Work request:
Only one stretch of the listing below is wanted. Give it again exactly, from the line with "else nicePairLoop rest" through the line with "-- ===== CLAIM".

Supplied entries:
┌──
-- pv_equiv track=rewrite | github.com/incnone/AdventOfCode | 2015/day5.py | is_nice_p2
-- ===== SOURCE A (Python) =====
-- def is_nice_p2(s):
--     # Needs a doubled letter pair without repeats
--     last_pair = None
--     pairs = set()
--     for c, d in zip(s, s[1:]):
--         if c+d == last_pair:
--             last_pair = None
--             continue
--         elif c+d in pairs:
--             break
--         else:
--             last_pair = c+d
--             pairs.add(c+d)
--     else:
--         return False
--
--     # Don't contain bad substrings
--     if all(c != d for c, d in zip(s, s[2:])):
--         return False
--
--     return True
-- ===== SOURCE B (Python) =====
-- def is_nice_p2(s):
--     # Brute-force slicing version: a pair at i repeated at some j >= i+2,
--     # and a letter sandwiched between two copies of itself.
--     has_pair = any(s[i:i + 2] == s[j:j + 2]
--                    for i in range(len(s) - 1)
--                    for j in range(i + 2, len(s) - 1))
--     has_sandwich = any(a == b for a, b in zip(s, s[2:]))
--     return has_pair and has_sandwich
-- ===== Notes on version B (the rewrite author's own statement) =====
-- stated objective: alternative
-- what changed: A's single linear pass maintaining a seen-pair set with a last_pair overlap guard is replaced by the idiomatic brute-force formulation: a double scan over positions comparing two-character slices (a pair repeated at distance >= 2) plus a direct any() sandwich test.
import Mathlib
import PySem

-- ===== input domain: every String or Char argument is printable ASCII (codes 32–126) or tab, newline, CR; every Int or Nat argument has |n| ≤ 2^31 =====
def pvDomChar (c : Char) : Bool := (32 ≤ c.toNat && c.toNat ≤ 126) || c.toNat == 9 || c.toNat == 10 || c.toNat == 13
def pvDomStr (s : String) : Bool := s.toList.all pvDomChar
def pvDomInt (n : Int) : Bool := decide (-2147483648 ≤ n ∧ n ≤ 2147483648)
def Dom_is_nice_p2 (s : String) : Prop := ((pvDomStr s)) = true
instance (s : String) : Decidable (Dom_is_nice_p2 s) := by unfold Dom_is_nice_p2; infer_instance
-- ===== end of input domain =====

-- B replaces A's single-pass seen-set/last_pair loop by an idiomatic brute-force
-- double scan over slice positions (objective: alternative; same return value everywhere).


-- ===== PORT A =====
-- the for/else loop over zip(s, s[1:]): returns true iff the loop exited via `break`
def nicePairLoop : List (Char × Char) → Option String → PySem.Set String → Bool
  | [], _, _ => false
  | (c, d) :: rest, last_pair, pairs =>
    let cd : String := String.ofList [c, d]    -- c+d, a two-character string
    if some cd = last_pair then nicePairLoop rest none pairs
    else if PySem.Set.contains pairs cd then true
    else nicePairLoop rest (some cd) (PySem.Set.add pairs cd)

def is_nice_p2 (s : String) : Bool :=
  let cs := s.toList
  if !(nicePairLoop (cs.zip (cs.drop 1)) none PySem.Set.empty) then false  -- for…else: no break → return False
  else if (cs.zip (cs.drop 2)).all (fun p => p.1 != p.2) then false
  else true

-- ===== PORT B =====
-- slices of a string compared as their character lists (string equality = list equality)
def is_nice_p2_alt (s : String) : Bool :=
  let cs := s.toList
  let n : Int := cs.length
  let has_pair := (PySem.List.pyRange 0 (n - 1) 1).any (fun i =>
    (PySem.List.pyRange (i + 2) (n - 1) 1).any (fun j =>
      PySem.List.slice cs (some i) (some (i + 2)) == PySem.List.slice cs (some j) (some (j + 2))))
  let has_sandwich := (cs.zip (cs.drop 2)).any (fun p => p.1 == p.2)
  has_pair && has_sandwich

-- ===== PRECONDITION & SPEC =====
def Spec_is_nice_p2 (s : String) (out : Bool) : Prop := out = is_nice_p2_alt s
instance (s : String) (out : Bool) : Decidable (Spec_is_nice_p2 s out) := by unfold Spec_is_nice_p2; infer_instance

-- ===== CLAIM (what is proved, stated in full; the proofs are below) =====
def Claim_equal_is_nice_p2 : Prop := ∀ (s : String), Dom_is_nice_p2 s → Spec_is_nice_p2 s (is_nice_p2 s)

-- ===== LEMMAS AND PROOFS =====

-- the break-free transition of A's loop on the state (last_pair, pairs)
def stStep (st : Option String × PySem.Set String) (p : Char × Char) :
    Option String × PySem.Set String :=
  let cd := String.ofList [p.1, p.2]
  if some cd = st.1 then (none, st.2) else (some cd, PySem.Set.add st.2 cd)

-- A's loop breaks iff some index k satisfies the break condition in the state
-- obtained by folding the break-free transition over the first k pairs
lemma loop_iff (ps : List (Char × Char)) (st : Option String × PySem.Set String) :
    nicePairLoop ps st.1 st.2 = true ↔
      ∃ k : Nat, ∃ h : k < ps.length,
        some (String.ofList [ps[k].1, ps[k].2]) ≠ ((ps.take k).foldl stStep st).1 ∧
        PySem.Set.contains ((ps.take k).foldl stStep st).2 (String.ofList [ps[k].1, ps[k].2]) = true := by
  induction ps generalizing st with
  | nil => simp [nicePairLoop]
  | cons p rest ih =>
    obtain ⟨c, d⟩ := p
    simp only [nicePairLoop]
    by_cases h1 : some (String.ofList [c, d]) = st.1
    · rw [if_pos h1]
      have hst : stStep st (c, d) = (none, st.2) := by simp [stStep, h1]
      have h := ih (none, st.2)
      rw [show nicePairLoop rest none st.2 = nicePairLoop rest (none, st.2).1 (none, st.2).2 from rfl, h]
      constructor
      · rintro ⟨k, hk, hne, hmem⟩
        refine ⟨k + 1, by simpa using Nat.succ_lt_succ hk, ?_, ?_⟩
        · simpa [List.take_succ_cons, hst] using hne
        · simpa [List.take_succ_cons, hst] using hmem
      · rintro ⟨k, hk, hne, hmem⟩
        cases k with
        | zero => simp at hne; exact absurd h1 (by simpa using hne)
        | succ k =>
          refine ⟨k, by simpa using hk, ?_, ?_⟩
          · simpa [List.take_succ_cons, hst] using hne
          · simpa [List.take_succ_cons, hst] using hmem
    · rw [if_neg h1]
      by_cases h2 : PySem.Set.contains st.2 (String.ofList [c, d]) = true
      · rw [if_pos h2]
        simp only [true_iff]
        exact ⟨0, by simp, by simpa using h1, by simpa using h2⟩
      · rw [if_neg h2]
        have hst : stStep st (c, d) = (some (String.ofList [c, d]), PySem.Set.add st.2 (String.ofList [c, d])) := by
          simp [stStep, h1]
        have h := ih (some (String.ofList [c, d]), PySem.Set.add st.2 (String.ofList [c, d]))
        rw [show nicePairLoop rest (some (String.ofList [c, d])) (PySem.Set.add st.2 (String.ofList [c, d])) =
          nicePairLoop rest (some (String.ofList [c, d]), PySem.Set.add st.2 (String.ofList [c, d])).1
            (some (String.ofList [c, d]), PySem.Set.add st.2 (String.ofList [c, d])).2 from rfl, h]
        constructor
        · rintro ⟨k, hk, hne, hmem⟩
          refine ⟨k + 1, by simpa using Nat.succ_lt_succ hk, ?_, ?_⟩
          · simpa [List.take_succ_cons, hst] using hne
          · simpa [List.take_succ_cons, hst] using hmem
        · rintro ⟨k, hk, hne, hmem⟩
          cases k with
          | zero => simp at hmem; exact absurd (by simpa using hmem) h2
          | succ k =>
            refine ⟨k, by simpa using hk, ?_, ?_⟩
            · simpa [List.take_succ_cons, hst] using hne
            · simpa [List.take_succ_cons, hst] using hmem

lemma stStep_inv (st : Option String × PySem.Set String) (p : Char × Char)
    (_hinv : ∀ y, st.1 = some y → PySem.Set.contains st.2 y = true) :
    ∀ y, (stStep st p).1 = some y → PySem.Set.contains (stStep st p).2 y = true := by
  intro y hy
  simp only [stStep] at hy ⊢
  split at hy
  · simp at hy
  · simp only at hy ⊢
    rw [if_neg (by assumption)]
    simp only [Option.some.injEq] at hy
    subst hy
    simp [pysem]

-- membership in the folded `pairs` set = value of some processed pair
lemma seen_mem (l : List (Char × Char)) (st : Option String × PySem.Set String)
    (hinv : ∀ y, st.1 = some y → PySem.Set.contains st.2 y = true) (x : String) :
    PySem.Set.contains ((l.foldl stStep st).2) x = true ↔
      PySem.Set.contains st.2 x = true ∨ ∃ i : Nat, ∃ h : i < l.length, String.ofList [l[i].1, l[i].2] = x := by
  induction l generalizing st with
  | nil => simp
  | cons p rest ih =>
    rw [List.foldl_cons, ih (stStep st p) (stStep_inv st p hinv)]
    have hstep : PySem.Set.contains (stStep st p).2 x = true ↔
        PySem.Set.contains st.2 x = true ∨ x = String.ofList [p.1, p.2] := by
      simp only [stStep]
      split
      · rename_i hres
        constructor
        · exact Or.inl
        · rintro (h | rfl)
          · exact h
          · exact hinv _ hres.symm
      · simp [pysem]
    rw [hstep]
    constructor
    · rintro ((h | rfl) | ⟨i, hi, hx⟩)
      · exact Or.inl h
      · exact Or.inr ⟨0, by simp, by simp⟩
      · exact Or.inr ⟨i + 1, by simpa using Nat.succ_lt_succ hi, by simpa using hx⟩
    · rintro (h | ⟨i, hi, hx⟩)
      · exact Or.inl (Or.inl h)
      · cases i with
        | zero => exact Or.inl (Or.inr (by simpa using hx.symm))
        | succ i => exact Or.inr ⟨i, by simpa using hi, by simpa using hx⟩

lemma take_foldl_succ (ps : List (Char × Char)) (k : Nat) (hk : k < ps.length)
    (st : Option String × PySem.Set String) :
    (ps.take (k + 1)).foldl stStep st = stStep ((ps.take k).foldl stStep st) (ps[k]) := by
  rw [List.take_add_one, List.getElem?_eq_getElem hk, List.foldl_append]
  simp

-- a `some` last_pair always records the previous pair, added by the final `else` branch
lemma last_of_fold (ps : List (Char × Char)) (k : Nat) (hk : k ≤ ps.length) (y : String)
    (h : ((ps.take k).foldl stStep (none, PySem.Set.empty)).1 = some y) :
    ∃ m, m + 1 = k ∧ ∃ hm : m < ps.length, y = String.ofList [ps[m].1, ps[m].2] ∧
      some (String.ofList [ps[m].1, ps[m].2]) ≠ ((ps.take m).foldl stStep (none, PySem.Set.empty)).1 := by
  cases k with
  | zero => simp at h
  | succ m =>
    have hm : m < ps.length := by omega
    rw [take_foldl_succ ps m hm] at h
    simp only [stStep] at h
    split at h
    · simp at h
    · rename_i hcond
      simp only [Option.some.injEq] at h
      exact ⟨m, rfl, hm, h.symm, hcond⟩

lemma mk_inj {a b c d : Char} (h : String.ofList [a, b] = String.ofList [c, d]) : a = c ∧ b = d := by
  rw [String.ofList_inj] at h
  simpa using h

-- A's pair loop breaks iff some pair repeats at distance ≥ 2
lemma broke_iff (ps : List (Char × Char)) :
    nicePairLoop ps none PySem.Set.empty = true ↔
      ∃ i j : Nat, ∃ h2 : i + 2 ≤ j, ∃ hj : j < ps.length, ps[i]'(by omega) = ps[j] := by
  have hinv0 : ∀ y : String, ((none, PySem.Set.empty) : Option String × PySem.Set String).1 = some y →
      PySem.Set.contains ((none, PySem.Set.empty) : Option String × PySem.Set String).2 y = true := by simp
  rw [show nicePairLoop ps none PySem.Set.empty =
    nicePairLoop ps (none, (PySem.Set.empty : PySem.Set String)).1 (none, PySem.Set.empty).2 from rfl,
    loop_iff ps (none, PySem.Set.empty)]
  constructor
  · rintro ⟨k, hk, hne, hmem⟩
    rw [seen_mem _ _ hinv0] at hmem
    rcases hmem with hmem | ⟨i, hi, hx⟩
    · simp at hmem
    · have hilt : i < k := by rw [List.length_take] at hi; omega
      have hips : i < ps.length := by omega
      rw [List.getElem_take] at hx
      have heq : ps[i] = ps[k] := by
        have := mk_inj hx
        exact Prod.ext this.1 this.2
      by_cases hik : i + 2 ≤ k
      · exact ⟨i, k, hik, hk, heq⟩
      · have hik1 : i + 1 = k := by omega
        subst hik1
        rw [take_foldl_succ ps i hips] at hne
        simp only [stStep] at hne
        split at hne
        · rename_i hres
          obtain ⟨m, hm1, hmlt, hy, _⟩ := last_of_fold ps i (by omega) _ hres.symm
          refine ⟨m, i + 1, by omega, hk, ?_⟩
          have : ps[m] = ps[i] := by
            have := mk_inj hy.symm
            exact Prod.ext this.1 this.2
          rw [this]; exact heq
        · exact absurd hx.symm (by simpa using hne)
  · rintro ⟨i, j, h2, hj, heq⟩
    have hi : i < ps.length := by omega
    have hmk : String.ofList [ps[i].1, ps[i].2] = String.ofList [ps[j].1, ps[j].2] := by rw [heq]
    by_cases hne : some (String.ofList [ps[j].1, ps[j].2]) = ((ps.take j).foldl stStep (none, PySem.Set.empty)).1
    · obtain ⟨m, hm1, hmlt, hy, hprev⟩ := last_of_fold ps j (le_of_lt hj) _ hne.symm
      refine ⟨m, hmlt, hprev, ?_⟩
      rw [seen_mem _ _ hinv0]
      refine Or.inr ⟨i, by rw [List.length_take]; omega, ?_⟩
      rw [List.getElem_take, hmk, ← hy]
    · refine ⟨j, hj, hne, ?_⟩
      rw [seen_mem _ _ hinv0]
      refine Or.inr ⟨i, by rw [List.length_take]; omega, ?_⟩
      rw [List.getElem_take, hmk]

lemma take_two_drop (cs : List Char) (a : Nat) (h : a + 1 < cs.length) :
    (cs.drop a).take 2 = [cs[a], cs[a+1]] := by
  have h1 : cs.drop a = cs[a] :: cs.drop (a+1) := List.drop_eq_getElem_cons (by omega)
  have h2 : cs.drop (a+1) = cs[a+1] :: cs.drop (a+2) := List.drop_eq_getElem_cons (by omega)
  rw [h1, h2]
  rfl

lemma zip_pair_get (cs : List Char) (k : Nat) (h : k + 1 < cs.length) :
    (cs.zip (cs.drop 1))[k]'(by simp; omega) = (cs[k], cs[k+1]) := by
  rw [List.getElem_zip]
  simp

lemma slice_two (cs : List Char) (i : Int) (h0 : 0 ≤ i) :
    PySem.List.slice cs (some i) (some (i+2)) = (cs.drop i.toNat).take 2 := by
  rw [PySem.List.slice_toNat _ h0 (by omega)]
  congr 1
  omega

-- B's double scan computes the same repeat-pair condition
lemma alt_pair_iff (cs : List Char) :
    ((PySem.List.pyRange 0 ((cs.length : Int) - 1) 1).any (fun i =>
      (PySem.List.pyRange (i + 2) ((cs.length : Int) - 1) 1).any (fun j =>
        PySem.List.slice cs (some i) (some (i + 2)) == PySem.List.slice cs (some j) (some (j + 2)))) = true) ↔
      ∃ i j : Nat, ∃ h2 : i + 2 ≤ j, ∃ hj : j < (cs.zip (cs.drop 1)).length,
        (cs.zip (cs.drop 1))[i]'(by omega) = (cs.zip (cs.drop 1))[j] := by
  simp only [List.any_eq_true, PySem.List.mem_pyRange_one, beq_iff_eq]
  constructor
  · rintro ⟨i, ⟨hi0, hin⟩, j, ⟨hij, hjn⟩, hsl⟩
    have hiN : i.toNat + 1 < cs.length := by omega
    have hjN : j.toNat + 1 < cs.length := by omega
    rw [slice_two _ _ hi0, slice_two _ _ (by omega), take_two_drop _ _ hiN, take_two_drop _ _ hjN] at hsl
    refine ⟨i.toNat, j.toNat, by omega, by simp; omega, ?_⟩
    rw [zip_pair_get _ _ hiN, zip_pair_get _ _ hjN]
    simp only [List.cons.injEq, and_true] at hsl
    exact Prod.ext hsl.1 hsl.2
  · rintro ⟨a, b, hab, hb, heq⟩
    have hbN : b + 1 < cs.length := by simp at hb; omega
    have haN : a + 1 < cs.length := by omega
    rw [zip_pair_get _ _ haN, zip_pair_get _ _ hbN] at heq
    refine ⟨(a : Int), ⟨by omega, by omega⟩, (b : Int), ⟨by omega, by omega⟩, ?_⟩
    rw [slice_two _ _ (by omega), slice_two _ _ (by omega)]
    have : ((a : Int)).toNat = a := by omega
    rw [this, show ((b : Int)).toNat = b from by omega, take_two_drop _ _ haN, take_two_drop _ _ hbN]
    simp only [Prod.ext_iff] at heq
    rw [heq.1, heq.2]

-- not-all-different = any-equal (A's negated sandwich test vs B's direct one)
lemma sandwich_eq (l : List (Char × Char)) :
    (l.all fun p => p.1 != p.2) = !(l.any fun p => p.1 == p.2) := by
  rw [List.not_any_eq_all_not]
  simp [bne]

-- ===== VERDICT (by name: the statement is the Claim_ definition above) =====
theorem is_nice_p2_spec : Claim_equal_is_nice_p2 := by
  intro s _
  unfold Spec_is_nice_p2 is_nice_p2 is_nice_p2_alt
  have hb : nicePairLoop (s.toList.zip (s.toList.drop 1)) none PySem.Set.empty
      = ((PySem.List.pyRange 0 ((s.toList.length : Int) - 1) 1).any fun i =>
        (PySem.List.pyRange (i + 2) ((s.toList.length : Int) - 1) 1).any fun j =>
          PySem.List.slice s.toList (some i) (some (i + 2)) ==
            PySem.List.slice s.toList (some j) (some (j + 2))) := by
    rw [Bool.eq_iff_iff, broke_iff, alt_pair_iff]
  simp only [sandwich_eq]
  rw [hb]
  generalize ((PySem.List.pyRange 0 ((s.toList.length : Int) - 1) 1).any _) = b1
  generalize ((s.toList.zip (s.toList.drop 2)).any _) = b2
  cases b1 <;> cases b2 <;> rfl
└──
Output of the task:
    else nicePairLoop rest (some cd) (PySem.Set.add pairs cd)

def is_nice_p2 (s : String) : Bool :=
  let cs := s.toList
  if !(nicePairLoop (cs.zip (cs.drop 1)) none PySem.Set.empty) then false  -- for…else: no break → return False
  else if (cs.zip (cs.drop 2)).all (fun p => p.1 != p.2) then false
  else true

-- ===== PORT B =====
-- slices of a string compared as their character lists (string equality = list equality)
def is_nice_p2_alt (s : String) : Bool :=
  let cs := s.toList
  let n : Int := cs.length
  let has_pair := (PySem.List.pyRange 0 (n - 1) 1).any (fun i =>
    (PySem.List.pyRange (i + 2) (n - 1) 1).any (fun j =>
      PySem.List.slice cs (some i) (some (i + 2)) == PySem.List.slice cs (some j) (some (j + 2))))
  let has_sandwich := (cs.zip (cs.drop 2)).any (fun p => p.1 == p.2)
  has_pair && has_sandwich

-- ===== PRECONDITION & SPEC =====
def Spec_is_nice_p2 (s : String) (out : Bool) : Prop := out = is_nice_p2_alt s
instance (s : String) (out : Bool) : Decidable (Spec_is_nice_p2 s out) := by unfold Spec_is_nice_p2; infer_instance

-- ===== CLAIM (what is proved, stated in full; the proofs are below) =====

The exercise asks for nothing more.